= Material provided =
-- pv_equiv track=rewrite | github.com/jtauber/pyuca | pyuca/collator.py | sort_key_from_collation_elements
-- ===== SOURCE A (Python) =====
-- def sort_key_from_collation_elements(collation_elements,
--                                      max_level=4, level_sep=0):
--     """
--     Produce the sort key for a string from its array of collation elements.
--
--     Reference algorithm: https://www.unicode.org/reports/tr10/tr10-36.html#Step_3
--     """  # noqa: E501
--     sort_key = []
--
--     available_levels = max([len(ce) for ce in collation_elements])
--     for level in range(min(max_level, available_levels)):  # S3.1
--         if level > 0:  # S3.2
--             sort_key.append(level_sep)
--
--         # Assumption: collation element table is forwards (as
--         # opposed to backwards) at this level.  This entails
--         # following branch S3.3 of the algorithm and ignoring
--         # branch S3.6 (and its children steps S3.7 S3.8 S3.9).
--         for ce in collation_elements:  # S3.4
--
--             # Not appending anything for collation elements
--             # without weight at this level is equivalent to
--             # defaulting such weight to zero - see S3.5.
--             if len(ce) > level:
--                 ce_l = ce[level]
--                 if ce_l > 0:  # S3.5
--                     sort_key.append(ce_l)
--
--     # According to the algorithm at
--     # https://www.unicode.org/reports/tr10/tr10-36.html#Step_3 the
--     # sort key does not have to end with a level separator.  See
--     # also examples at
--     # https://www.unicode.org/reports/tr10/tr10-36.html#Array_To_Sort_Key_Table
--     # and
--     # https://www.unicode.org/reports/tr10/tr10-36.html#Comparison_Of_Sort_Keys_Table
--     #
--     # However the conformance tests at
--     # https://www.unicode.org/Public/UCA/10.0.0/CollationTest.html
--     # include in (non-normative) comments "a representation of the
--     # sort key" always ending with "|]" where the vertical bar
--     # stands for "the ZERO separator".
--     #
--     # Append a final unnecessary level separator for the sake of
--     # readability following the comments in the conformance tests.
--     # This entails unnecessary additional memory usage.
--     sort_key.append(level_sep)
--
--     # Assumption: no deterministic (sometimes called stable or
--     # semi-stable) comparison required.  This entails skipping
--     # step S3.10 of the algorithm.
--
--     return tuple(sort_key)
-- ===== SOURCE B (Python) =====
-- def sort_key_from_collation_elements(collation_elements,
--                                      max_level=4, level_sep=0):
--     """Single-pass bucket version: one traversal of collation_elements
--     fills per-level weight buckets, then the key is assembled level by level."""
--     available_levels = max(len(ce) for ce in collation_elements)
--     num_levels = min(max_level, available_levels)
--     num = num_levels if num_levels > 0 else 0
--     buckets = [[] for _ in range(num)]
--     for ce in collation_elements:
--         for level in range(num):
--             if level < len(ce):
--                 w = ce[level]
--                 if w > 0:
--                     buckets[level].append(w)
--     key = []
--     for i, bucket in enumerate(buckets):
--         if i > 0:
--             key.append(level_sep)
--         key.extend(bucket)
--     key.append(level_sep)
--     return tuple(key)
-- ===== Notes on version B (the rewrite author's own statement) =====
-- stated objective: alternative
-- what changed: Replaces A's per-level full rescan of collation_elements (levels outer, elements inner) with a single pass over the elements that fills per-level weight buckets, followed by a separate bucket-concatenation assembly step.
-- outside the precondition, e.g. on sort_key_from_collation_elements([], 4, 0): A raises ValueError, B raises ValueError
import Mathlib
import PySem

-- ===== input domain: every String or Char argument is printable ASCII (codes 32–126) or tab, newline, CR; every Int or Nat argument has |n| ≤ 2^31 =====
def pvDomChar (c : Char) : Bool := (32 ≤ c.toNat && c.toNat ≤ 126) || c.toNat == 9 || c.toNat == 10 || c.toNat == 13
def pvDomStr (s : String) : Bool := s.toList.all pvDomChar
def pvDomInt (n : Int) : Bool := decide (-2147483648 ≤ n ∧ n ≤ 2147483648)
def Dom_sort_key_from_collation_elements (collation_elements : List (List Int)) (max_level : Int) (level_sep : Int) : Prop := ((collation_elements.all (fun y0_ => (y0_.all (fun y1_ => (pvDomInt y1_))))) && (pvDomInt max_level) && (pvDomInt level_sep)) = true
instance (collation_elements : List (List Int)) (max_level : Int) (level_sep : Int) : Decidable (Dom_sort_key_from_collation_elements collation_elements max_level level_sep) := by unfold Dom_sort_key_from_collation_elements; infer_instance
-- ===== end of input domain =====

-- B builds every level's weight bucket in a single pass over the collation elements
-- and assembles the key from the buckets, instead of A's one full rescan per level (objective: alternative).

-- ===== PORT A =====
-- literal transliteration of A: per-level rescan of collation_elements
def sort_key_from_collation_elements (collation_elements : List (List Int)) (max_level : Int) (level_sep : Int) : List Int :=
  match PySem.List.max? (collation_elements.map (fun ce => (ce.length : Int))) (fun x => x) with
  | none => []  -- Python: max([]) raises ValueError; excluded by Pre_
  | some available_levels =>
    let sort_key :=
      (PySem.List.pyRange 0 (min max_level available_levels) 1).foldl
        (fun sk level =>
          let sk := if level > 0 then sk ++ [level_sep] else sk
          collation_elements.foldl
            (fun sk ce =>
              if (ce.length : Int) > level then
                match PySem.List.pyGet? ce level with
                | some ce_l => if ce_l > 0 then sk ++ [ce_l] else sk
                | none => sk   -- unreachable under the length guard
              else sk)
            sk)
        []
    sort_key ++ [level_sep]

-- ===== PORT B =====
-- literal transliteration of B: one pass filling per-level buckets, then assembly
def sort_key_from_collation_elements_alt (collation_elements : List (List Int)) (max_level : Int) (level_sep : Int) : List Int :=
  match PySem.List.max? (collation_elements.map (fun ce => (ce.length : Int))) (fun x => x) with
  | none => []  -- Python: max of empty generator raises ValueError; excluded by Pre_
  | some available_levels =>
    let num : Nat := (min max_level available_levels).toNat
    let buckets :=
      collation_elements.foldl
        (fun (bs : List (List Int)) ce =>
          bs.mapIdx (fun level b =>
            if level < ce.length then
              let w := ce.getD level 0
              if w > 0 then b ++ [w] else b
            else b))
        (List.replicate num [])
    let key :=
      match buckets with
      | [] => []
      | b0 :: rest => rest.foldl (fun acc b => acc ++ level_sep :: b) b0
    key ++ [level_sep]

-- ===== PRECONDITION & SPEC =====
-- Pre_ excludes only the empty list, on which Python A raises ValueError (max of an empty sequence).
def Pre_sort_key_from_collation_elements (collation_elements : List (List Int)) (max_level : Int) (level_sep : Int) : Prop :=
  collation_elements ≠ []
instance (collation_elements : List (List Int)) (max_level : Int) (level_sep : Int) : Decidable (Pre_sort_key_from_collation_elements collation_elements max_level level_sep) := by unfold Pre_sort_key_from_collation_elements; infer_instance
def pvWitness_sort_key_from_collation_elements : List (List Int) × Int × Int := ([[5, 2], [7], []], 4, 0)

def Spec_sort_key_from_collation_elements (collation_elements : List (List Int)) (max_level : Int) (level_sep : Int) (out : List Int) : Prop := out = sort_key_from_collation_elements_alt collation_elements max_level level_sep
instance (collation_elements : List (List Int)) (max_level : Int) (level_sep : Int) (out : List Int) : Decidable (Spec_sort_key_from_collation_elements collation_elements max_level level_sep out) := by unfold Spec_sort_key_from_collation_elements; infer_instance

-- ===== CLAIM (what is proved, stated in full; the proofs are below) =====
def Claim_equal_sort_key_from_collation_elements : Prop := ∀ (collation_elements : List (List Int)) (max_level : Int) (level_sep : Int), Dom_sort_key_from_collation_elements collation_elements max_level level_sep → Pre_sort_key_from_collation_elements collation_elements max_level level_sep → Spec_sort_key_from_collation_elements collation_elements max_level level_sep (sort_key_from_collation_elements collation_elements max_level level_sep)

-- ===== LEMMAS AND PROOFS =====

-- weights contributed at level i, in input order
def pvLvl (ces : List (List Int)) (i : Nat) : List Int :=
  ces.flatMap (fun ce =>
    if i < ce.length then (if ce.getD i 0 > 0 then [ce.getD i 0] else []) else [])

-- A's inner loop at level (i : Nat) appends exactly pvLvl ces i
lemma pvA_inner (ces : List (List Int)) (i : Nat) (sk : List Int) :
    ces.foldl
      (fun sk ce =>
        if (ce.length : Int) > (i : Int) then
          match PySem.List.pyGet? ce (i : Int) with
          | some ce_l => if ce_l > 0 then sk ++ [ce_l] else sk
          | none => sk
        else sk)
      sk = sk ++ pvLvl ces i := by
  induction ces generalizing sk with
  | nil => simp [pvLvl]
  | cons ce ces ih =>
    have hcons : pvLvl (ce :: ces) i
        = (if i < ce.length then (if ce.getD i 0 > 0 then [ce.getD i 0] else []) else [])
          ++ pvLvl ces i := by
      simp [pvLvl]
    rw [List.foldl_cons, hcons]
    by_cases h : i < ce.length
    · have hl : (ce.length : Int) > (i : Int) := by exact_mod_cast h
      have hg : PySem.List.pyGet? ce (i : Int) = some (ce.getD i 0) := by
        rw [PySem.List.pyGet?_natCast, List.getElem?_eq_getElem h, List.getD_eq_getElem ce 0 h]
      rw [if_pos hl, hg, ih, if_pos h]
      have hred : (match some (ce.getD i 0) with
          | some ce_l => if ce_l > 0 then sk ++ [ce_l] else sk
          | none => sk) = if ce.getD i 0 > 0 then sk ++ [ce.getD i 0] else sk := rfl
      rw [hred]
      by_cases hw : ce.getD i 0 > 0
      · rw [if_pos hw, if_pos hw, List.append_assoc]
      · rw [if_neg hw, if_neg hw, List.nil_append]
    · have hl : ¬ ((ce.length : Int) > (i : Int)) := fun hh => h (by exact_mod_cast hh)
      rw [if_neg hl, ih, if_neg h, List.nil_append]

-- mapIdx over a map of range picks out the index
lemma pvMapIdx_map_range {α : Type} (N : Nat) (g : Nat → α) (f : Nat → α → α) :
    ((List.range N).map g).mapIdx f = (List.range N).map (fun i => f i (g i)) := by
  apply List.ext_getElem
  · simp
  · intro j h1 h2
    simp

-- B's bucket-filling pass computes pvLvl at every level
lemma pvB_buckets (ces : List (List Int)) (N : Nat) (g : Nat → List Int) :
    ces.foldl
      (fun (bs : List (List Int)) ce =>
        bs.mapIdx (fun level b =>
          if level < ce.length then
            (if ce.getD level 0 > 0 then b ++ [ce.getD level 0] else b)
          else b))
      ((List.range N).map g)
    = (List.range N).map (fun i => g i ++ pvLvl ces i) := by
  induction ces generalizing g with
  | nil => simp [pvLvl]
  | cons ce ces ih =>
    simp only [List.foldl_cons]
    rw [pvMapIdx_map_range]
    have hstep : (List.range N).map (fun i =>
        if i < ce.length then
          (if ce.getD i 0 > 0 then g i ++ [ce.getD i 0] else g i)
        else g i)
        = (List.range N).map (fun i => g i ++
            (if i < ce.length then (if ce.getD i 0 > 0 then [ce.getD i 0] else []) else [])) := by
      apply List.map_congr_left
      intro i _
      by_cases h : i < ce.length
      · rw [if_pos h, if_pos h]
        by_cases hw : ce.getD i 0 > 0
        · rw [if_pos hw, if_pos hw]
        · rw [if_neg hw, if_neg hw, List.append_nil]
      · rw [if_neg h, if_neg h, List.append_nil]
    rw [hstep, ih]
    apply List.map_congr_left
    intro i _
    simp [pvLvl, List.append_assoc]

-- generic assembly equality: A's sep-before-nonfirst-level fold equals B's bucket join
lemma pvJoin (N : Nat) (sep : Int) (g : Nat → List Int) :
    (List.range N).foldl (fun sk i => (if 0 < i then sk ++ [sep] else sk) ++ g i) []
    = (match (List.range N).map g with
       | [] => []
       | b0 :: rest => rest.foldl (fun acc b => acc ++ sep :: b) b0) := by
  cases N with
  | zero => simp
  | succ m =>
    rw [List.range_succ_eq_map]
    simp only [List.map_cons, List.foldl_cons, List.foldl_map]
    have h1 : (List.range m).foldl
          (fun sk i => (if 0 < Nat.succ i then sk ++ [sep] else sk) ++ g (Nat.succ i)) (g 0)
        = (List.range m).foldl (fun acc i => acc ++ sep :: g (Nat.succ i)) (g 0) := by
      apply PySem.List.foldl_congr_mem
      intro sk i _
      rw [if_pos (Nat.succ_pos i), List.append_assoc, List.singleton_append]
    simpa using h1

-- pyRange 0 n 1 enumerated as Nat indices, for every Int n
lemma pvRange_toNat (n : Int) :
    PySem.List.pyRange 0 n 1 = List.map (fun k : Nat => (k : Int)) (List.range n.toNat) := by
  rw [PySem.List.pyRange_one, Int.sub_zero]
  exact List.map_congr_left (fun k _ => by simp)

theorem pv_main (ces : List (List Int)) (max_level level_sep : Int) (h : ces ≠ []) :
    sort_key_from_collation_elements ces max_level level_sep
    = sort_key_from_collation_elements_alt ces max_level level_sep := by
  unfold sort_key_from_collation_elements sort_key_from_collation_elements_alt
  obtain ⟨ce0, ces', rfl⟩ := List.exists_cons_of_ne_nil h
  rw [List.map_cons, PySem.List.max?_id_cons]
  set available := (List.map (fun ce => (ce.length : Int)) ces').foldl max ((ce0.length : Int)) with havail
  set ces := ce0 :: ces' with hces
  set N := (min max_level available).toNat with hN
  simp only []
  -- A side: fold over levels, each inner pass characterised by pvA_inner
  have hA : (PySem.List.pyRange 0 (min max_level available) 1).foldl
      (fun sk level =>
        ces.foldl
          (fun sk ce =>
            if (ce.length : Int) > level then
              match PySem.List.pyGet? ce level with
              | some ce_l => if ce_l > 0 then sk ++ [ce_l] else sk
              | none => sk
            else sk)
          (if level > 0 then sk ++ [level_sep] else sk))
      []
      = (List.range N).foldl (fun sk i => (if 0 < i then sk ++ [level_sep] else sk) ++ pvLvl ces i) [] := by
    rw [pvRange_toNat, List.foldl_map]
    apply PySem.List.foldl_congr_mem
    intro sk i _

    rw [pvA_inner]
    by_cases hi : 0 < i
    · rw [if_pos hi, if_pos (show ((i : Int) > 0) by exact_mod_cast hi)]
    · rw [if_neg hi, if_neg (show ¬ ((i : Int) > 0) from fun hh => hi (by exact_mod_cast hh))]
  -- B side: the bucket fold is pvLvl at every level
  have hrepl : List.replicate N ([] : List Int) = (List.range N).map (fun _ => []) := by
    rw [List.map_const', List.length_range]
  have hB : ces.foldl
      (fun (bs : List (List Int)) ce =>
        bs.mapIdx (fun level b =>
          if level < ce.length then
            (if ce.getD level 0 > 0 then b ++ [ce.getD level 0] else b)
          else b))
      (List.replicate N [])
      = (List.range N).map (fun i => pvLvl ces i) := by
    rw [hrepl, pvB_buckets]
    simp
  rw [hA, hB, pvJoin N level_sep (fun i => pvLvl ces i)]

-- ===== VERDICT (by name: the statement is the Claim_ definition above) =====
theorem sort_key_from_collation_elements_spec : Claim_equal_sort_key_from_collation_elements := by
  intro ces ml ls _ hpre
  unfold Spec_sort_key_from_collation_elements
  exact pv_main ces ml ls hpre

= What to do =
Lines with the word "comments" in them are the answer; report each one from the data.

= Exercise result =
--     # include in (non-normative) comments "a representation of the
--     # readability following the comments in the conformance tests.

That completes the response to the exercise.